- PROBLEM REQUIREMENTS -
Please return only the lines from the one holding "in tmp_OImon_vars: table='OImon'" through the one holding "[ 'tas', 'ta', 'psl', 'uas', 'vas'", exactly as they appear in the records below, both ends included.

- RECORDS TO USE -
__________________________________________________
-- pv_equiv track=rewrite | github.com/jservonnat/C-ESM-EP | share/cesmep_modules/reference/reference.py | variable2reference
-- ===== SOURCE A (Python) =====
-- def variable2reference(variable, project=None, my_obs={}) :
--   # -- dealing with a custom dictionary of obs (my_obs)
--   table='*'
--   if variable in my_obs:
--        tmpdict = dict(variable=variable)
--        tmpdict.update(my_obs[variable])
--        return tmpdict
--   else:
--     if not project:
--         tmp_Amon_vars = ['pr','prw','rlut', 'rsut' , 'rlutcs', 'rsutcs', 'rlus', 'rsus' , 'rluscs', 'rsuscs', 'rlds', 'rsds',
--                         'rsdscs','rldscs','tas', 'ta', 'ua', 'va', 'psl', 'uas', 'vas','hus','hur','alb','hurs','huss',
--                         'cltcalipso','clhcalipso','clmcalipso','cllcalipso','hfls','hfss','tauu','tauv',
--                         'ua850', 'ua700', 'ua500', 'ua200',
--                         'ta850', 'ta700', 'ta500', 'ta200',
--                         'va850', 'va700', 'va500', 'va200',
--                         'hus850', 'hus700', 'hus500', 'hus200',
--                         'hur850', 'hur700', 'hur500', 'hur200',
--                         'zg500',
--                         'ua_Atl_sect', 'va_Atl_sect', 'ta_Atl_sect', 'hus_Atl_sect',
--                         'albvis', 'albnir', 'snow', 'gpp','gpptot', 'lai','LAI', 'fluxlat', 'fluxsens', 'pme']
--         tmp_Omon_vars = ['tos', 'sos', 'zos', 'thetao','to','so','so200','so1000','so2000','to200','to1000','to2000','wfo',
--                           'NO3', 'PO4', 'O2', 'Si',
--                           'PO4_surf', 'O2_surf', 'Si_surf', 'NO3_surf',
--                           'NO3_300m', 'PO4_300m', 'O2_300m', 'Si_300m',
--                           'NO3_1000m', 'PO4_1000m', 'O2_1000m', 'Si_1000m',
--                           'NO3_2500m', 'PO4_2500m', 'O2_2500m', 'Si_2500m']
--         tmp_OImon_vars = ['sic']
--         if variable in tmp_Amon_vars: table='Amon'
--         if variable in tmp_Omon_vars: table='Omon'
--         if variable in tmp_OImon_vars: table='OImon'
--         if variable in tmp_Amon_vars+tmp_Omon_vars+tmp_OImon_vars:
--             project='ref_climatos'
--         else:
--             project='ref_ts'
--     refs = {
--         'ref_climatos' : {
--             'CERES'  : [ 'rlut', 'rsut' , 'rlutcs', 'rsutcs', 'rlus', 'rsus' , 'rluscs', 'rsuscs', 'rlds', 'rsds', 'rsdscs','rldscs' ] ,
--             'ERAINT' : [ 'tas', 'ta', 'psl', 'uas', 'vas' ,'hus','hur','huss', 'ua', 'va','wfo',
--                          'ua850', 'ua700', 'ua500', 'ua200',
--                          'ta850', 'ta700', 'ta500', 'ta200',
--                          'va850', 'va700', 'va500', 'va200',
--                          'hus850', 'hus700', 'hus500', 'hus200',
--                          'hur850', 'hur700', 'hur500', 'hur200',
--                          'zg500',
--                          'ua_Atl_sect', 'va_Atl_sect', 'ta_Atl_sect', 'hus_Atl_sect',
--                        ],
--             'RSS'    : [ 'prw' ],
--             'GPCP'   : ['pr'],
--             'NSIDC'  : ['sic'],
--             'WOA13-v2': ['thetao','so','to','tos','to200','to1000','to2000','so200','so1000','so2000'],
--             'NODC-WOA09' : [ 'sos'],
--             'WOA09': ['NO3', 'PO4', 'O2', 'Si',
--                       'NO3_surf', 'PO4_surf', 'O2_surf', 'Si_surf',
--                       'NO3_300m',  'PO4_300m', 'O2_300m', 'Si_300m',
--                       'NO3_2500m', 'PO4_2500m', 'O2_2500m', 'Si_2500m',
--                       'NO3_1000m', 'PO4_1000m', 'O2_1000m', 'Si_1000m',],
--             'CNES-AVISO-L4': [ 'zos' ],
--             'DeBoyerM' : ['mlotst','omlmax'],
--             'CLARA-A1-1deg': ['alb'],
--             'DASILVA': ['hurs'],
--             'HOAPS3': ['hfls','hfss'],
--             'LMDZ-OBS': ['tauu','tauv','pme','tauuo','tauvo'],
--             'CERES-EBAF':['cltcalipso','clhcalipso','clmcalipso','cllcalipso'],
--             'EnsembleGPP':['gpp','gpptot'],
--             'GIMM3G':['lai','LAI'],
--             'MODIS':['albnir','albvis','snow'],
--             'EnsembleHcor':['fluxsens'],
--             'EnsembleLEcor':['fluxlat'],
--         },
--         'ref_ts' : {
--             'ERAInterim' : [ 'tas', 'psl' , 'uas' , 'vas', 'cldl', 'cldm', 'cldh' ],
--             'GPCP'   : [ 'pr'],
--             'CERES'  : [ 'rlut'  ,  'rsut'  ,      'rlutcs',   'rsutcs' ],
--             'NCEP'   : [ 'huss' ],
--             'MODIS-L3-C5' : ['clt'],
--             'CLARA-A1-1deg': ['alb'],
--             'NSIDC' : ['sic'],
--         }
--     }
--     # -- Update the dictionary
--     #refs.update(my_obs)
--     if project in refs :
--         for product in refs[project] :
--             if variable in refs[project][product] :
--                if project=='ref_climatos': return {'project':project,'product':product,'variable':variable, 'frequency':'annual_cycle', 'table':table}
--                if project=='ref_ts': return {'project':project,'product':product,'variable':variable, 'frequency':'monthly'}
-- ===== SOURCE B (Python) =====
-- # B: one-time flattened lookup tables (variable -> product / table) instead of A's
-- # per-call scans over nested product lists; same results.
--
-- _CLIM_PRODUCT = {'LAI': 'GIMM3G', 'NO3': 'WOA09', 'NO3_1000m': 'WOA09', 'NO3_2500m': 'WOA09', 'NO3_300m': 'WOA09', 'NO3_surf': 'WOA09', 'O2': 'WOA09', 'O2_1000m': 'WOA09', 'O2_2500m': 'WOA09', 'O2_300m': 'WOA09', 'O2_surf': 'WOA09', 'PO4': 'WOA09', 'PO4_1000m': 'WOA09', 'PO4_2500m': 'WOA09', 'PO4_300m': 'WOA09', 'PO4_surf': 'WOA09', 'Si': 'WOA09', 'Si_1000m': 'WOA09', 'Si_2500m': 'WOA09', 'Si_300m': 'WOA09', 'Si_surf': 'WOA09', 'alb': 'CLARA-A1-1deg', 'albnir': 'MODIS', 'albvis': 'MODIS', 'clhcalipso': 'CERES-EBAF', 'cllcalipso': 'CERES-EBAF', 'clmcalipso': 'CERES-EBAF', 'cltcalipso': 'CERES-EBAF', 'fluxlat': 'EnsembleLEcor', 'fluxsens': 'EnsembleHcor', 'gpp': 'EnsembleGPP', 'gpptot': 'EnsembleGPP', 'hfls': 'HOAPS3', 'hfss': 'HOAPS3', 'hur': 'ERAINT', 'hur200': 'ERAINT', 'hur500': 'ERAINT', 'hur700': 'ERAINT', 'hur850': 'ERAINT', 'hurs': 'DASILVA', 'hus': 'ERAINT', 'hus200': 'ERAINT', 'hus500': 'ERAINT', 'hus700': 'ERAINT', 'hus850': 'ERAINT', 'hus_Atl_sect': 'ERAINT', 'huss': 'ERAINT', 'lai': 'GIMM3G', 'mlotst': 'DeBoyerM', 'omlmax': 'DeBoyerM', 'pme': 'LMDZ-OBS', 'pr': 'GPCP', 'prw': 'RSS', 'psl': 'ERAINT', 'rlds': 'CERES', 'rldscs': 'CERES', 'rlus': 'CERES', 'rluscs': 'CERES', 'rlut': 'CERES', 'rlutcs': 'CERES', 'rsds': 'CERES', 'rsdscs': 'CERES', 'rsus': 'CERES', 'rsuscs': 'CERES', 'rsut': 'CERES', 'rsutcs': 'CERES', 'sic': 'NSIDC', 'snow': 'MODIS', 'so': 'WOA13-v2', 'so1000': 'WOA13-v2', 'so200': 'WOA13-v2', 'so2000': 'WOA13-v2', 'sos': 'NODC-WOA09', 'ta': 'ERAINT', 'ta200': 'ERAINT', 'ta500': 'ERAINT', 'ta700': 'ERAINT', 'ta850': 'ERAINT', 'ta_Atl_sect': 'ERAINT', 'tas': 'ERAINT', 'tauu': 'LMDZ-OBS', 'tauuo': 'LMDZ-OBS', 'tauv': 'LMDZ-OBS', 'tauvo': 'LMDZ-OBS', 'thetao': 'WOA13-v2', 'to': 'WOA13-v2', 'to1000': 'WOA13-v2', 'to200': 'WOA13-v2', 'to2000': 'WOA13-v2', 'tos': 'WOA13-v2', 'ua': 'ERAINT', 'ua200': 'ERAINT', 'ua500': 'ERAINT', 'ua700': 'ERAINT', 'ua850': 'ERAINT', 'ua_Atl_sect': 'ERAINT', 'uas': 'ERAINT', 'va': 'ERAINT', 'va200': 'ERAINT', 'va500': 'ERAINT', 'va700': 'ERAINT', 'va850': 'ERAINT', 'va_Atl_sect': 'ERAINT', 'vas': 'ERAINT', 'wfo': 'ERAINT', 'zg500': 'ERAINT', 'zos': 'CNES-AVISO-L4'}
--
-- _TS_PRODUCT = {'alb': 'CLARA-A1-1deg', 'cldh': 'ERAInterim', 'cldl': 'ERAInterim', 'cldm': 'ERAInterim', 'clt': 'MODIS-L3-C5', 'huss': 'NCEP', 'pr': 'GPCP', 'psl': 'ERAInterim', 'rlut': 'CERES', 'rlutcs': 'CERES', 'rsut': 'CERES', 'rsutcs': 'CERES', 'sic': 'NSIDC', 'tas': 'ERAInterim', 'uas': 'ERAInterim', 'vas': 'ERAInterim'}
--
-- _TABLE = {'LAI': 'Amon', 'NO3': 'Omon', 'NO3_1000m': 'Omon', 'NO3_2500m': 'Omon', 'NO3_300m': 'Omon', 'NO3_surf': 'Omon', 'O2': 'Omon', 'O2_1000m': 'Omon', 'O2_2500m': 'Omon', 'O2_300m': 'Omon', 'O2_surf': 'Omon', 'PO4': 'Omon', 'PO4_1000m': 'Omon', 'PO4_2500m': 'Omon', 'PO4_300m': 'Omon', 'PO4_surf': 'Omon', 'Si': 'Omon', 'Si_1000m': 'Omon', 'Si_2500m': 'Omon', 'Si_300m': 'Omon', 'Si_surf': 'Omon', 'alb': 'Amon', 'albnir': 'Amon', 'albvis': 'Amon', 'clhcalipso': 'Amon', 'cllcalipso': 'Amon', 'clmcalipso': 'Amon', 'cltcalipso': 'Amon', 'fluxlat': 'Amon', 'fluxsens': 'Amon', 'gpp': 'Amon', 'gpptot': 'Amon', 'hfls': 'Amon', 'hfss': 'Amon', 'hur': 'Amon', 'hur200': 'Amon', 'hur500': 'Amon', 'hur700': 'Amon', 'hur850': 'Amon', 'hurs': 'Amon', 'hus': 'Amon', 'hus200': 'Amon', 'hus500': 'Amon', 'hus700': 'Amon', 'hus850': 'Amon', 'hus_Atl_sect': 'Amon', 'huss': 'Amon', 'lai': 'Amon', 'pme': 'Amon', 'pr': 'Amon', 'prw': 'Amon', 'psl': 'Amon', 'rlds': 'Amon', 'rldscs': 'Amon', 'rlus': 'Amon', 'rluscs': 'Amon', 'rlut': 'Amon', 'rlutcs': 'Amon', 'rsds': 'Amon', 'rsdscs': 'Amon', 'rsus': 'Amon', 'rsuscs': 'Amon', 'rsut': 'Amon', 'rsutcs': 'Amon', 'sic': 'OImon', 'snow': 'Amon', 'so': 'Omon', 'so1000': 'Omon', 'so200': 'Omon', 'so2000': 'Omon', 'sos': 'Omon', 'ta': 'Amon', 'ta200': 'Amon', 'ta500': 'Amon', 'ta700': 'Amon', 'ta850': 'Amon', 'ta_Atl_sect': 'Amon', 'tas': 'Amon', 'tauu': 'Amon', 'tauv': 'Amon', 'thetao': 'Omon', 'to': 'Omon', 'to1000': 'Omon', 'to200': 'Omon', 'to2000': 'Omon', 'tos': 'Omon', 'ua': 'Amon', 'ua200': 'Amon', 'ua500': 'Amon', 'ua700': 'Amon', 'ua850': 'Amon', 'ua_Atl_sect': 'Amon', 'uas': 'Amon', 'va': 'Amon', 'va200': 'Amon', 'va500': 'Amon', 'va700': 'Amon', 'va850': 'Amon', 'va_Atl_sect': 'Amon', 'vas': 'Amon', 'wfo': 'Omon', 'zg500': 'Amon', 'zos': 'Omon'}
--
-- def variable2reference(variable, project=None, my_obs={}):
--     if variable in my_obs:
--         return {'variable': variable, **my_obs[variable]}
--     table = '*'
--     if not project:
--         if variable in _TABLE:
--             project, table = 'ref_climatos', _TABLE[variable]
--         else:
--             project = 'ref_ts'
--     if project == 'ref_climatos':
--         product = _CLIM_PRODUCT.get(variable)
--         if product is not None:
--             return {'project': project, 'product': product, 'variable': variable,
--                     'frequency': 'annual_cycle', 'table': table}
--     elif project == 'ref_ts':
--         product = _TS_PRODUCT.get(variable)
--         if product is not None:
--             return {'project': project, 'product': product, 'variable': variable,
--                     'frequency': 'monthly'}
-- ===== Notes on version B (the rewrite author's own statement) =====
-- stated objective: simpler
-- what changed: B replaces A's per-call scans over the nested product->variables lists and the three table lists by flattened one-level lookup tables (variable->product for each project and variable->table), so each call is a couple of direct dict lookups.
import Mathlib
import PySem
-- specification of the outer countdown loop of A
lemma pvOuter_spec (k : Nat) : ∀ (fm : List String) (j : Int),
    ((k : Int) ≤ (fm.length : Int) - 1) →
    0 ≤ j →
    (∀ (p : Nat) (hp : p < fm.length), (p : Int) < j → fm[p] ≠ ".") →
    (∀ (p : Nat) (hp : p < fm.length), (k : Int) < p → fm[p] ≠ "." → (p : Int) ≤ j) →
    format_disk_alt ((PySem.List.pyRange (k : Int) 0 (-1)).foldl
      (fun (st : List String × Int) i =>
        if PySem.List.pyGetD st.1 i "" ≠ "." then pvWhileA st.1 i st.2 (st.1.length + 1) else st)
      (fm, j)).1 = format_disk_alt fm ∧
    (∀ (p q : Nat)
      (hp : p < ((PySem.List.pyRange (k : Int) 0 (-1)).foldl
        (fun (st : List String × Int) i =>
          if PySem.List.pyGetD st.1 i "" ≠ "." then pvWhileA st.1 i st.2 (st.1.length + 1) else st)
        (fm, j)).1.length)
      (hq : q < ((PySem.List.pyRange (k : Int) 0 (-1)).foldl
        (fun (st : List String × Int) i =>
          if PySem.List.pyGetD st.1 i "" ≠ "." then pvWhileA st.1 i st.2 (st.1.length + 1) else st)
        (fm, j)).1.length),
      p < q →
      ((PySem.List.pyRange (k : Int) 0 (-1)).foldl
        (fun (st : List String × Int) i =>
          if PySem.List.pyGetD st.1 i "" ≠ "." then pvWhileA st.1 i st.2 (st.1.length + 1) else st)
        (fm, j)).1[p] = "." →
      ((PySem.List.pyRange (k : Int) 0 (-1)).foldl
        (fun (st : List String × Int) i =>
          if PySem.List.pyGetD st.1 i "" ≠ "." then pvWhileA st.1 i st.2 (st.1.length + 1) else st)
        (fm, j)).1[q] = ".") := by
  induction k with
  | zero =>
    intro fm j hk hj0 hInv1 hInv2
    rw [PySem.List.pyRange_neg_one_eq_nil (by norm_num)]
    refine ⟨rfl, ?_⟩
    intro p q hp hq hpq hpd
    by_contra hqd
    have hqj := hInv2 q hq (by push_cast; omega) hqd
    have := hInv1 p hp (by push_cast; omega)
    exact this hpd
  | succ k ih =>
    intro fm j hk hj0 hInv1 hInv2
    have hcast : ((k + 1 : Nat) : Int) = (k : Int) + 1 := by push_cast; ring
    rw [hcast, PySem.List.pyRange_neg_one_cons (by omega)]
    simp only [List.foldl_cons]
    have hstep : ((k : Int) + 1 - 1) = (k : Int) := by omega
    rw [hstep]
    by_cases hdot : PySem.List.pyGetD fm ((k : Int) + 1) "" ≠ "."
    · simp only [if_pos hdot]
      have hk1L : k + 1 < fm.length := by omega
      have harg : ((k : Int) + 1) = ((k + 1 : Nat) : Int) := by push_cast; ring
      have hfi : fm[k+1] ≠ "." := by
        rw [harg, PySem.List.pyGetD_natCast] at hdot
        rwa [List.getD_eq_getElem fm "" hk1L] at hdot
      simp only [harg]
      have hw := pvWhileA_spec (fm.length + 1) fm (k+1) j (by omega) hj0 hk1L hfi hInv1
        (by
          intro p hp hip hpd
          exact hInv2 p hp (by push_cast at hip ⊢; omega) hpd)
      obtain ⟨he, hlen, hj0', hI1, hI2⟩ := hw
      have hrec := ih (pvWhileA fm ((k+1 : Nat) : Int) j (fm.length+1)).1
        (pvWhileA fm ((k+1 : Nat) : Int) j (fm.length+1)).2
        (by rw [hlen]; omega) hj0' hI1
        (by
          intro p hp hip hpd
          exact hI2 p hp (by push_cast at hip ⊢; omega) hpd)
      refine ⟨?_, hrec.2⟩
      rw [hrec.1, he]
    · simp only [if_neg hdot]
      push_neg at hdot
      have hfmk : ∀ (hp : k + 1 < fm.length), fm[k+1] = "." := by
        intro hp
        have harg : ((k : Int) + 1) = ((k + 1 : Nat) : Int) := by push_cast; ring
        rw [harg, PySem.List.pyGetD_natCast] at hdot
        rwa [List.getD_eq_getElem fm "" hp] at hdot
      exact ih fm j (by omega) hj0 hInv1
        (by
          intro p hp hip hpd
          rcases Nat.lt_or_ge (k+1) p with hlt | hge
          · exact hInv2 p hp (by push_cast; omega) hpd
          · have hpk : p = k + 1 := by push_cast at hip; omega
            subst hpk
            exact absurd (hfmk (by omega)) hpd)

-- ===== VERDICT (by name: the statement is the Claim_ definition above) =====
theorem format_disk_spec : Claim_equal_format_disk := by
  intro disk _
  unfold Spec_format_disk format_disk
  simp only [PySem.List.foldl_append_singleton, List.nil_append]
  rcases Nat.eq_zero_or_pos disk.length with hL | hL
  · have hdisk : disk = [] := List.eq_nil_of_length_eq_zero hL
    subst hdisk
    simp only [List.length_nil]
    rw [PySem.List.pyRange_neg_one_eq_nil (by norm_num)]
    simp only [format_disk_alt, PySem.List.count_eq, List.length_nil]
    rfl
  · have hcast : ((disk.length : Int) - 1) = ((disk.length - 1 : Nat) : Int) := by
      push_cast; omega
    rw [hcast]
    have h := pvOuter_spec (disk.length - 1) disk 0 (by push_cast; omega) le_rfl
      (by intro p hp hpj; omega)
      (by intro p hp hip _; push_cast at hip; omega)
    obtain ⟨he, hsorted⟩ := h
    obtain ⟨u, w, hfm, hu, hw⟩ := pvSorted_split _ hsorted
    rw [hfm] at he ⊢
    rw [pvAlt_sorted_fix u w hu hw] at he
    exact he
__________________________________________________
- RESULT OF THE TASK -
--         if variable in tmp_OImon_vars: table='OImon'
--         if variable in tmp_Amon_vars+tmp_Omon_vars+tmp_OImon_vars:
--             project='ref_climatos'
--         else:
--             project='ref_ts'
--     refs = {
--         'ref_climatos' : {
--             'CERES'  : [ 'rlut', 'rsut' , 'rlutcs', 'rsutcs', 'rlus', 'rsus' , 'rluscs', 'rsuscs', 'rlds', 'rsds', 'rsdscs','rldscs' ] ,
--             'ERAINT' : [ 'tas', 'ta', 'psl', 'uas', 'vas' ,'hus','hur','huss', 'ua', 'va','wfo',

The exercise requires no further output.